The track "I Am the Night, Colour Me Black" combines the heavy, bluesy drive of Zeppelin with a searing, ledge-walking lead. It's got the bottom-end ballast of Deep Purple, the rock swagger of AC/DC, and the churning power of Motörhead.
"We focus on melody and having really crafted songs and choruses," says Priestess frontman Mikey Heppner. "Typically, metal isn't about catchy melodies and choruses. It's about heft and riffs, which is awesome, but we wanted both."
The band received help forging its sound from producer Gus Van Go, manager of Heppner's former bandmates in the Stills. For Hello Master, Van Go envisioned mimicking the crisp, pristine production style of classic metal albums. He wanted to make it "clean and clear," and "very Hi-Fi."
"We liked the idea and -- at the time -- thought it was a good one, " Heppner says. "We justified it as that we'd be a band of two beasts, how the record sounds and how we sound live."
What ties them together is Heppner's songwriting. While he leaves plenty of room for six-string aerial maneuvers, they're yoked to solid hooks and head-bobbing choruses. Although the prog-inflected "Lay Down" and the ambling sound of the Jane's Addiction-like "Performance" are massive, Heppner actually writes on acoustic guitar.
"If you're satisfied with what you have on acoustic guitar and it's something you could play to people in your living room, then you're starting with something strong," he says. "If you add to it and build on it, with giant drum beats and guitar riffs and shit, it can be huge."
Priestess takes the sound in a number of directions, from the Thin Lizzy-meets-Black Crowes blues-rawk of "Time Will Cut You Down" to "Everything That You Are," which sounds like a stoner-metal take on T Rex.
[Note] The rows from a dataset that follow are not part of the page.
-- 2. running-first-min fold = first element with key ≤ the minimum M
theorem pv_firstMin_eq_find? {α β : Type} [LinearOrder β] (K : α → β) (dflt : α) :
    ∀ (l : List α) (x : α) (M : β), (∀ z ∈ x :: l, M ≤ K z) → (∃ z ∈ x :: l, K z ≤ M) →
    l.foldl (fun b w => if K w < K b then w else b) x
      = ((x :: l).find? (fun y => decide (K y ≤ M))).getD dflt := by
  intro l
  induction l with
  | nil =>
      intro x M hM hex
      rcases hex with ⟨z, hz, hzM⟩
      simp only [List.mem_singleton] at hz; subst hz
      simp [List.find?, hzM]
  | cons a l ih =>
      intro x M hM hex
      simp only [List.foldl_cons]
      by_cases hax : K a < K x
      · rw [if_pos hax]
        have hMa : M ≤ K a := hM a (by simp)
        have hxn : ¬ (K x ≤ M) := by
          intro h; exact absurd (lt_of_lt_of_le hax (le_trans h hMa)) (lt_irrefl _)
        have hex' : ∃ z ∈ a :: l, K z ≤ M := by
          rcases hex with ⟨z, hz, hzM⟩
          rcases List.mem_cons.mp hz with h | h
          · subst h; exact absurd hzM hxn
          · exact ⟨z, h, hzM⟩
        rw [ih a M (fun z hz => hM z (List.mem_cons_of_mem _ hz)) hex']
        simp [List.find?, hxn]
      · rw [if_neg hax]
        have hxa : K x ≤ K a := le_of_not_gt hax
        have hM' : ∀ z ∈ x :: l, M ≤ K z := fun z hz => hM z (by
          rcases List.mem_cons.mp hz with h | h
          · simp [h]
          · simp [h])
        have hex' : ∃ z ∈ x :: l, K z ≤ M := by
          rcases hex with ⟨z, hz, hzM⟩
          rcases List.mem_cons.mp hz with h | h
          · exact ⟨x, by simp, h ▸ hzM⟩
          · rcases List.mem_cons.mp h with h2 | h2
            · exact ⟨x, by simp, le_trans hxa (h2 ▸ hzM)⟩
            · exact ⟨z, by simp [h2], hzM⟩
        rw [ih x M hM' hex']
        by_cases hx : K x ≤ M
        · simp [List.find?, hx]
        · have ha : ¬ (K a ≤ M) := fun h => hx (le_trans hxa h)
          simp [List.find?, hx, ha]

-- 3. head of python's stable reverse sort = running-first-max fold
theorem pv_head_insertBy_fold {α κ : Type} [LinearOrder κ] (key : α → κ) :
    ∀ (l : List α) (h : α) (t : List α),
      ((l.foldl (fun a x => PySem.List.insertBy (fun a b => decide (key b < key a)) x a) (h :: t)).head?)
        = some (l.foldl (fun b w => if key b < key w then w else b) h) := by
  intro l
  induction l with
  | nil => intro h t; rfl
  | cons a l ih =>
      intro h t
      simp only [List.foldl_cons]
      by_cases hha : key h < key a
      · have : PySem.List.insertBy (fun a b => decide (key b < key a)) a (h :: t)
            = a :: h :: t := by simp [PySem.List.insertBy, hha]
        rw [this, ih, if_pos hha]
      · have : PySem.List.insertBy (fun a b => decide (key b < key a)) a (h :: t)
            = h :: PySem.List.insertBy (fun a b => decide (key b < key a)) a t := by
          simp [PySem.List.insertBy, hha]
        rw [this, ih, if_neg hha]

theorem pv_head_sorted_rev {α κ : Type} [LinearOrder κ] (key : α → κ) (f : α) (fs : List α) :
    (PySem.List.sorted (f :: fs) key true).head?
      = some (fs.foldl (fun b w => if key b < key w then w else b) f) := by
  rw [PySem.List.sorted_rev_eq_foldl_insertBy]
  simp only [List.foldl_cons]
  have h0 : PySem.List.insertBy (fun a b => decide (key b < key a)) f ([] : List α) = [f] := rfl
  rw [h0, pv_head_insertBy_fold]

-- first-max fold only looks at keys of list members
theorem pv_firstMax_congr {α κ : Type} [LinearOrder κ] (k1 k2 : α → κ) :
    ∀ (l : List α) (x : α), (∀ w ∈ x :: l, k1 w = k2 w) →
      l.foldl (fun b w => if k1 b < k1 w then w else b) x
        = l.foldl (fun b w => if k2 b < k2 w then w else b) x := by
  intro l
  induction l with
  | nil => intro x _; rfl
  | cons a l ih =>
      intro x h
      simp only [List.foldl_cons]
      rw [h x (by simp), h a (by simp)]
      split_ifs
      · exact ih a (fun w hw => h w (by
          rcases List.mem_cons.mp hw with h1 | h1
          · simp [h1]
          · simp [h1]))
      · exact ih x (fun w hw => h w (by
          rcases List.mem_cons.mp hw with h1 | h1
          · simp [h1]
          · simp [h1]))

-- 4. the while loop returns the words whose repeat count equals the minimum m
theorem pv_pickWhile_eq (wl : List String) (bound m : Int)
    (hmin : ∀ w ∈ wl, m ≤ pvRepeated w) (hex : ∃ w ∈ wl, pvRepeated w = m)
    (hmb : m ≤ bound) :
    ∀ (k : Nat) (t : Int), t ≤ m → (m - t).toNat = k →
      pickWhile wl t bound = wl.filter (fun w => decide (pvRepeated w ≤ m)) := by
  intro k
  induction k with
  | zero =>
      intro t htm hk
      have heq : t = m := by omega
      subst heq
      rw [pickWhile, dif_pos hmb]
      have hne : ¬ ((wl.filter (fun w => decide (pvRepeated w ≤ t))).isEmpty = true) := by
        rcases hex with ⟨w, hw, hwm⟩
        have hmem : w ∈ wl.filter (fun w => decide (pvRepeated w ≤ t)) :=
          List.mem_filter.mpr ⟨hw, by simp [hwm]⟩
        rw [List.isEmpty_iff]
        intro h
        rw [h] at hmem; cases hmem
      simp only [if_neg hne]
  | succ k ih =>
      intro t htm hk
      have htlt : t < m := by omega
      rw [pickWhile, dif_pos (by omega)]
      have hempty : (wl.filter (fun w => decide (pvRepeated w ≤ t))).isEmpty := by
        rw [List.isEmpty_iff, List.filter_eq_nil_iff]
        intro w hw
        simp only [decide_eq_true_eq, not_le]
        exact lt_of_lt_of_le htlt (hmin w hw)
      simp only [if_pos hempty]
      exact ih (t + 1) (by omega) (by omega)

-- find? with pointwise-equal predicates on members, and find? through a filter
theorem pv_find?_congr {α : Type} (p q : α → Bool) :
    ∀ (l : List α), (∀ x ∈ l, p x = q x) → l.find? p = l.find? q := by
  intro l
  induction l with
  | nil => intro _; rfl
  | cons a l ih =>
      intro h
      simp only [List.find?]
      rw [h a (by simp)]
      cases q a
      · exact ih (fun x hx => h x (by simp [hx]))
      · rfl

theorem pv_find?_filter {α : Type} (p q : α → Bool) :
    ∀ (l : List α), (l.filter p).find? q = l.find? (fun x => p x && q x) := by
  intro l
  induction l with
  | nil => rfl
  | cons a l ih =>
      by_cases hp : p a = true
      · rw [List.filter_cons, if_pos hp]
        by_cases hq : q a = true
        · rw [List.find?_cons_of_pos hq, List.find?_cons_of_pos (by simp [hp, hq])]
        · have hq' : q a = false := by simpa using hq
          rw [List.find?_cons_of_neg (by simp [hq']), List.find?_cons_of_neg (by simp [hp, hq'])]
          exact ih
      · have hp' : p a = false := by simpa using hp
        rw [List.filter_cons, if_neg hp, List.find?_cons_of_neg (by simp [hp'])]
        exact ih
A testament to the band's genre-crossing appeal is the diversity of its tourmates: Dinosaur Jr., Motörhead, and GWAR.
On tour with the Sword and Early Man late last year, Priestess was outmatched in the arena of sheer chest-pounding intensity. But the band made up for it with far more memorable songs than its stoner-metal mates presented.
Still, the band members wanted to recover some of the album's production-spawned beef. They found their additional chunkiness when a local entrepreneur offered them his homemade amps.
"They were pretty Sabbath-sounding, so we sent them back to him and asked could he tweak them with a lot more bottom-mid. We handed him our CD, like, 'Try to emulate this,' and he nailed it," Heppner says.
Recently, Heppner had a chance to have an impromptu jam with Mastodon guitarist Brent Hinds.
"They were out partying with us," Heppner says. "I was out in the crowd with my guitar, and he just kind of grabbed me from behind and started playing it while it was on me. It was pretty awesome."
After more than a year on the road, Heppner's aching to get back to his acoustic six-string. During the breaks between tours, Priestess has worked out a few new songs, tightening them up during recent soundchecks.
"We'll probably have three new songs by the time we get to Cleveland," Heppner says. "We're hoping to make the instrumentation and the parts a little more intricate, while at the same time keeping it catchy."